Siamo a un nodo cruciale, quello che riguarda la storia e la memoria. In un’Italia dove un autorevole personaggio pubblico, titolare di un altissimo ruolo istituzionale in Europa, definisce candidamente la congiura mussoliniana per uccidere Giacomo Matteotti una “drammatica vicenda” e poi, per correre ai ripari, ammette di “aver sbagliato con l’italiano”, emerge un deficit a dir poco enorme di consapevolezza storica e coscienza nazionale. La frase, ahinoi, è abusata, ma dal momento che nulla di meglio è stato trovato, lo si ripete ancora una volta.

Siamo in presenza di un velenoso processo di “banalizzazione del male”. Conseguenza di due dinamiche convergenti che finiscono per coincidere in un solo fenomeno: l’immediatismo nella cultura e nella politica.

L’intera elaborazione intellettuale e l’intera attività politica sembrano concentrarsi sul presente, e sul presente soltanto, circoscritte in una dimensione di cortissimo respiro e brevissimo sguardo. Così il sovranismo del senso comune alimenta e viene a sua volta alimentato dal sovranismo dell’azione pubblica. Per smontare questo dispositivo, è necessario un impegno aspro e costante. L’Unar vuole contribuirvi, in particolare durante questa settimana, con delle iniziative che ricolleghino intimamente passato e presente. E il presente dell’immigrazione, in Italia, non è fatto solo di allarmi sociali e campagne d’odio, di mobilitazione reazionaria contro i fantasmi dell’“invasione” e di appelli immaginifici allo scenario della “sostituzione etnica coordinata dall’Unione Europea”.

Al contrario, ci sono in Italia milioni di stranieri regolari che vivono in una condizione di relativa integrazione e, tra essi, 900mila minori che frequentano le scuole pubbliche. E c’è una leva di giovani di seconda generazione, che pensano in italiano oltre che nella lingua dei loro genitori, che scrivono, si dedicano alle arti figurative, fanno teatro, cinema, musica.

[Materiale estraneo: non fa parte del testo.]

-- pv_equiv track=rewrite | github.com/nick9956/Python_for_Data_Quality_Engineers | HW_4_2.py | track_max_values
-- ===== SOURCE A (Python) =====
-- def track_max_values(dict_list):
--     """Track the maximum value and its source dictionary index for each key."""
--     def update_key_tracker(tracker, d, index):
--         """Update the tracker with key-value pairs from a single dictionary."""
--         for key, value in d.items():  # Iterate over key-value pairs in the dictionary
--             # If the key is not in the tracker or the value is greater than the current tracked value, update it
--             if key not in tracker or value > tracker[key][0]:
--                 tracker[key] = (value, index)  # Store the new value and the index of the source dictionary
--
--     tracker = {}  # Initialize an empty dictionary to track maximum values and their source dictionaries
--     for i, d in enumerate(dict_list):  # Enumerate over dictionaries with their indices
--         update_key_tracker(tracker, d, i)  # Update the tracker for the current dictionary
--     return tracker  # Return the tracker with maximum values and their sources
-- ===== SOURCE B (Python) =====
-- def track_max_values(dict_list):
--     """Track the maximum value and its source dictionary index for each key."""
--     groups = {}
--     for i, d in enumerate(dict_list):
--         for key, value in d.items():
--             groups.setdefault(key, []).append((value, i))
--     return {key: max(pairs, key=lambda t: t[0]) for key, pairs in groups.items()}
-- ===== Notes on version B (the rewrite author's own statement) =====
-- stated objective: alternative
-- what changed: Replaces A's single-pass compare-and-update tracker by a two-phase decomposition: first group all (value, index) pairs per key with setdefault/append, then reduce each group with max(pairs, key=first) whose first-wins rule reproduces A's strict '>' update.
import Mathlib
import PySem

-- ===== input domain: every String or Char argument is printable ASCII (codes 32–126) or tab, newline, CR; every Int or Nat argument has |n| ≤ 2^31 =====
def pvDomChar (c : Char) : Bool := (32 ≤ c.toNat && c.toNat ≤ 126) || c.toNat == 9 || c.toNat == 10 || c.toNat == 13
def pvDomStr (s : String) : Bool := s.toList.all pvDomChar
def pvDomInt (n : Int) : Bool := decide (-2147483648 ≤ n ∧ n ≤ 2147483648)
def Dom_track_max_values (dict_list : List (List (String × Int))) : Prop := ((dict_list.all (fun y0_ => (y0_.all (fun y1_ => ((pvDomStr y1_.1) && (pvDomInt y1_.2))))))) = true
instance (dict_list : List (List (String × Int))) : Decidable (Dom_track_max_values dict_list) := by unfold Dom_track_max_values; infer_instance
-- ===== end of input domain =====

-- B replaces A's single-pass compare-and-update tracker by a two-phase decomposition
-- (group all (value, index) pairs per key, then reduce each group with first-max); alternative, same cost.


-- ===== PORT A =====
-- inner helper: update the tracker with the key-value pairs of one dictionary
def tmvUpdateKeyTracker (tracker : PySem.Dict String (Int × Int)) (d : List (String × Int)) (index : Int) :
    PySem.Dict String (Int × Int) :=
  d.foldl (fun tr kv =>
    match tr.get? kv.1 with
    | none => tr.insert kv.1 (kv.2, index)                                   -- key not in tracker
    | some cur => if kv.2 > cur.1 then tr.insert kv.1 (kv.2, index) else tr  -- value > tracker[key][0]
    ) tracker

def track_max_values (dict_list : List (List (String × Int))) : List (String × Int × Int) :=
  ((PySem.List.enumerate dict_list 0).foldl
    (fun tracker p => tmvUpdateKeyTracker tracker p.2 p.1)
    PySem.Dict.empty).items

-- ===== PORT B =====
-- first pass: groups[key] = list of (value, index) pairs, in encounter order
def tmvGroups (dict_list : List (List (String × Int))) : PySem.Dict String (List (Int × Int)) :=
  (PySem.List.enumerate dict_list 0).foldl
    (fun groups p =>
      p.2.foldl (fun g kv => g.modify kv.1 [] (fun l => l ++ [(kv.2, p.1)])) groups)
    PySem.Dict.empty

-- second pass: reduce each group with max(pairs, key=lambda t: t[0]) (first maximal wins);
-- groups are always nonempty, so the `.getD (0, 0)` totalizer is never taken
def track_max_values_alt (dict_list : List (List (String × Int))) : List (String × Int × Int) :=
  (tmvGroups dict_list).items.map
    (fun p => (p.1, (PySem.List.max? p.2 (fun t => t.1)).getD (0, 0)))

-- ===== PRECONDITION & SPEC =====
def Spec_track_max_values (dict_list : List (List (String × Int))) (out : List (String × Int × Int)) : Prop := out = track_max_values_alt dict_list
instance (dict_list : List (List (String × Int))) (out : List (String × Int × Int)) : Decidable (Spec_track_max_values dict_list out) := by unfold Spec_track_max_values; infer_instance

-- ===== CLAIM (what is proved, stated in full; the proofs are below) =====
def Claim_equal_track_max_values : Prop := ∀ (dict_list : List (List (String × Int))), Dom_track_max_values dict_list → Spec_track_max_values dict_list (track_max_values dict_list)

-- ===== LEMMAS AND PROOFS =====

-- first-max of a group, as B computes it
def tmvFmax (l : List (Int × Int)) : Int × Int :=
  (PySem.List.max? l (fun t => t.1)).getD (0, 0)

def tmvFmaxPair (p : String × List (Int × Int)) : String × Int × Int := (p.1, tmvFmax p.2)

-- A's one-triple step (key, (value, index))
def tmvStepA (tr : PySem.Dict String (Int × Int)) (t : String × Int × Int) :
    PySem.Dict String (Int × Int) :=
  match tr.get? t.1 with
  | none => tr.insert t.1 t.2
  | some cur => if t.2.1 > cur.1 then tr.insert t.1 t.2 else tr

-- B's one-triple step
def tmvStepG (g : PySem.Dict String (List (Int × Int))) (t : String × Int × Int) :
    PySem.Dict String (List (Int × Int)) :=
  g.modify t.1 [] (fun l => l ++ [t.2])

-- the flattened stream of (key, (value, index)) triples
def tmvTriples (dict_list : List (List (String × Int))) : List (String × Int × Int) :=
  (PySem.List.enumerate dict_list 0).flatMap (fun p => p.2.map (fun kv => (kv.1, kv.2, p.1)))

theorem tmvFoldl_flatMap {α β σ : Type} (l : List α) (f : α → List β) (g : σ → β → σ) (s : σ) :
    (l.flatMap f).foldl g s = l.foldl (fun s a => (f a).foldl g s) s := by
  induction l generalizing s with
  | nil => rfl
  | cons x xs ih => simp [List.flatMap_cons, List.foldl_append, ih]

theorem tmvA_eq_triples (dict_list : List (List (String × Int))) :
    track_max_values dict_list = ((tmvTriples dict_list).foldl tmvStepA PySem.Dict.empty).items := by
  unfold track_max_values tmvTriples
  rw [tmvFoldl_flatMap]
  have hfun : (fun (tracker : PySem.Dict String (Int × Int)) (p : Int × List (String × Int)) =>
      tmvUpdateKeyTracker tracker p.2 p.1)
      = (fun tr p => (p.2.map (fun kv => (kv.1, kv.2, p.1))).foldl tmvStepA tr) := by
    funext tr p
    unfold tmvUpdateKeyTracker
    rw [List.foldl_map]
    rfl
  rw [hfun]

theorem tmvB_eq_triples (dict_list : List (List (String × Int))) :
    tmvGroups dict_list = (tmvTriples dict_list).foldl tmvStepG PySem.Dict.empty := by
  unfold tmvGroups tmvTriples
  rw [tmvFoldl_flatMap]
  have hfun : (fun (groups : PySem.Dict String (List (Int × Int))) (p : Int × List (String × Int)) =>
      p.2.foldl (fun g kv => g.modify kv.1 [] (fun l => l ++ [(kv.2, p.1)])) groups)
      = (fun g p => (p.2.map (fun kv => (kv.1, kv.2, p.1))).foldl tmvStepG g) := by
    funext g p
    rw [List.foldl_map]
    rfl
  rw [hfun]

-- lookup through the value-mapping of an items list
theorem tmvGet?_map (l : List (String × List (Int × Int))) (k : String) :
    (PySem.Dict.mk (l.map tmvFmaxPair)).get? k = ((PySem.Dict.mk l).get? k).map tmvFmax := by
  induction l with
  | nil => rfl
  | cons p rest ih =>
      obtain ⟨pk, pv⟩ := p
      simp only [List.map_cons, tmvFmaxPair, PySem.Dict.get?_mk_cons]
      by_cases h : pk == k
      · simp [h]
      · simp [h, ih]

-- Python max's first-wins append rule
theorem tmvFmax_append (l : List (Int × Int)) (p : Int × Int) (h : l ≠ []) :
    tmvFmax (l ++ [p]) = if p.1 > (tmvFmax l).1 then p else tmvFmax l := by
  rcases hml : PySem.List.max? l (fun t : Int × Int => t.1) with _ | m
  · rw [PySem.List.max?_eq_none_iff] at hml
    exact absurd hml h
  · have hstep : PySem.List.max? (l ++ [p]) (fun t : Int × Int => t.1) =
        if m.1 < p.1 then some p else some m := by
      unfold PySem.List.max? at hml ⊢
      rw [List.foldl_append, hml]
      rfl
    unfold tmvFmax
    rw [hstep, hml]
    simp only [Option.getD_some, gt_iff_lt]
    split <;> rfl

-- the invariant connecting A's tracker with B's groups
def tmvInv (g : PySem.Dict String (List (Int × Int))) (tr : PySem.Dict String (Int × Int)) : Prop :=
  tr = PySem.Dict.mk (g.items.map tmvFmaxPair) ∧ (∀ p ∈ g.items, p.2 ≠ []) ∧ g.keys.Nodup

theorem tmvInv_step (g : PySem.Dict String (List (Int × Int))) (tr : PySem.Dict String (Int × Int))
    (t : String × Int × Int) (h : tmvInv g tr) : tmvInv (tmvStepG g t) (tmvStepA tr t) := by
  obtain ⟨htr, hne, hnd⟩ := h
  have hget : tr.get? t.1 = (g.get? t.1).map tmvFmax := by
    rw [htr]; exact tmvGet?_map g.items t.1
  have hmod : tmvStepG g t = g.insert t.1 (g.getD t.1 [] ++ [t.2]) := rfl
  cases hg : g.get? t.1 with
  | none =>
      have htrn : tr.get? t.1 = none := by rw [hget, hg]; rfl
      have hgc : g.contains t.1 = false := by
        rw [PySem.Dict.contains_eq_isSome_get?, hg]; rfl
      have htc : tr.contains t.1 = false := by
        rw [PySem.Dict.contains_eq_isSome_get?, htrn]; rfl
      have hstepA : tmvStepA tr t = tr.insert t.1 t.2 := by unfold tmvStepA; rw [htrn]
      have hstepG : tmvStepG g t = g.insert t.1 [t.2] := by
        rw [hmod, PySem.Dict.getD_of_not_contains _ _ hgc]; rfl
      refine ⟨?_, ?_, ?_⟩
      · rw [hstepA, hstepG]
        apply PySem.Dict.ext
        rw [PySem.Dict.items_insert_of_not_contains _ _ htc,
            PySem.Dict.items_insert_of_not_contains _ _ hgc]
        simp only [List.map_append, List.map_cons, List.map_nil, tmvFmaxPair]
        rw [htr]
        have : tmvFmax [t.2] = t.2 := by
          simp [tmvFmax, PySem.List.max?]
        rw [this]
      · rw [hstepG]
        intro p hp
        rw [PySem.Dict.items_insert_of_not_contains _ _ hgc] at hp
        rcases List.mem_append.mp hp with h1 | h1
        · exact hne p h1
        · simp at h1; subst h1; simp
      · rw [hstepG]; exact PySem.Dict.nodup_keys_insert _ _ _ hnd
  | some l =>
      have hlmem : (t.1, l) ∈ g.items := PySem.Dict.mem_items_of_get?_eq_some _ hg
      have hlne : l ≠ [] := hne _ hlmem
      have htrs : tr.get? t.1 = some (tmvFmax l) := by rw [hget, hg]; rfl
      have hgc : g.contains t.1 = true := by
        rw [PySem.Dict.contains_eq_isSome_get?, hg]; rfl
      have hgd : g.getD t.1 [] = l := PySem.Dict.getD_of_get?_eq_some _ _ hg
      have hstepG : tmvStepG g t = g.insert t.1 (l ++ [t.2]) := by rw [hmod, hgd]
      have hstepA : tmvStepA tr t =
          (if t.2.1 > (tmvFmax l).1 then tr.insert t.1 t.2 else tr) := by
        unfold tmvStepA; rw [htrs]
      -- the unique entry of g at key t.1 is (t.1, l)
      have huniq : ∀ p ∈ g.items, p.1 = t.1 → p = (t.1, l) := by
        intro p hp hpk
        have : g.get? p.1 = some p.2 := PySem.Dict.get?_of_mem_items _ hp hnd
        rw [hpk, hg] at this
        obtain rfl : l = p.2 := by injection this
        exact (Prod.ext hpk rfl)
      have hitems := PySem.Dict.items_insert_of_contains g (l ++ [t.2]) hgc
      refine ⟨?_, ?_, ?_⟩
      · apply PySem.Dict.ext
        rw [hstepG, hitems]
        have htr_items : tr.items = g.items.map tmvFmaxPair := by rw [htr]
        rw [hstepA]
        have hfm := tmvFmax_append l t.2 hlne
        by_cases hcmp : t.2.1 > (tmvFmax l).1
        · simp only [if_pos hcmp]
          have htc : tr.contains t.1 = true := by
            rw [PySem.Dict.contains_eq_isSome_get?, htrs]; rfl
          rw [PySem.Dict.items_insert_of_contains _ _ htc, htr_items, List.map_map,
              List.map_map]
          apply List.map_congr_left
          intro p hp
          simp only [Function.comp_apply, tmvFmaxPair]
          by_cases hpk : p.1 == t.1
          · have hpe : p = (t.1, l) := huniq p hp (by simpa using hpk)
            subst hpe
            simp only [hpk, if_pos]
            simp only [hfm, if_pos hcmp]
          · simp [hpk]
        · simp only [if_neg hcmp]
          rw [htr_items, List.map_map]
          apply List.map_congr_left
          intro p hp
          simp only [Function.comp_apply, tmvFmaxPair]
          by_cases hpk : p.1 == t.1
          · have hpe : p = (t.1, l) := huniq p hp (by simpa using hpk)
            subst hpe
            simp only [hpk, if_pos]
            simp only [hfm, if_neg hcmp]
          · simp [hpk]
      · rw [hstepG]
        intro p hp
        rw [PySem.Dict.items_insert_of_contains _ _ hgc] at hp
        obtain ⟨q, hq, hqe⟩ := List.mem_map.mp hp
        by_cases hqk : q.1 == t.1
        · rw [if_pos hqk] at hqe; subst hqe; simp [hlne]
        · rw [if_neg hqk] at hqe; subst hqe; exact hne q hq
      · rw [hstepG]; exact PySem.Dict.nodup_keys_insert _ _ _ hnd

theorem tmvInv_foldl (L : List (String × Int × Int)) (g : PySem.Dict String (List (Int × Int)))
    (tr : PySem.Dict String (Int × Int)) (h : tmvInv g tr) :
    tmvInv (L.foldl tmvStepG g) (L.foldl tmvStepA tr) := by
  induction L generalizing g tr with
  | nil => exact h
  | cons t L ih => exact ih _ _ (tmvInv_step g tr t h)

-- ===== VERDICT (by name: the statement is the Claim_ definition above) =====
theorem track_max_values_spec : Claim_equal_track_max_values := by
  intro dict_list _
  unfold Spec_track_max_values track_max_values_alt
  rw [tmvA_eq_triples, tmvB_eq_triples]
  have h0 : tmvInv PySem.Dict.empty PySem.Dict.empty := by
    refine ⟨rfl, ?_, ?_⟩ <;> simp [PySem.Dict.empty, PySem.Dict.keys]
  obtain ⟨h1, _, _⟩ := tmvInv_foldl (tmvTriples dict_list) _ _ h0
  rw [h1]
  rfl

Mercoledì e giovedì prossimi, negli spazi della Città dell’Altra Economia, a Roma, il festival “A ciascuno piace l’altro” offrirà loro un’occasione e un pubblico. Se è vero che le società si costruiscono prima di tutto dentro il proprio immaginario, e se questo è la sorgente originaria da cui possono emanarsi le forme che si decide di dare a se stessi per nutrire la vita, la propria e quella altrui, per approfondirla, per portare, infine, l’avventura umana e sociale su un altro livello – come ci ha insegnato Felwine Sarr – allora il 20 e 21 marzo nell’ambito di quel festival sarà possibile incontrare un capitale simbolico, intellettuale e artistico. Capitale che potrà concorrere a costruire un progetto di società, di convivenza, di civiltà. Che, insomma, sarà capace, se lo si vuole, di costruire un futuro.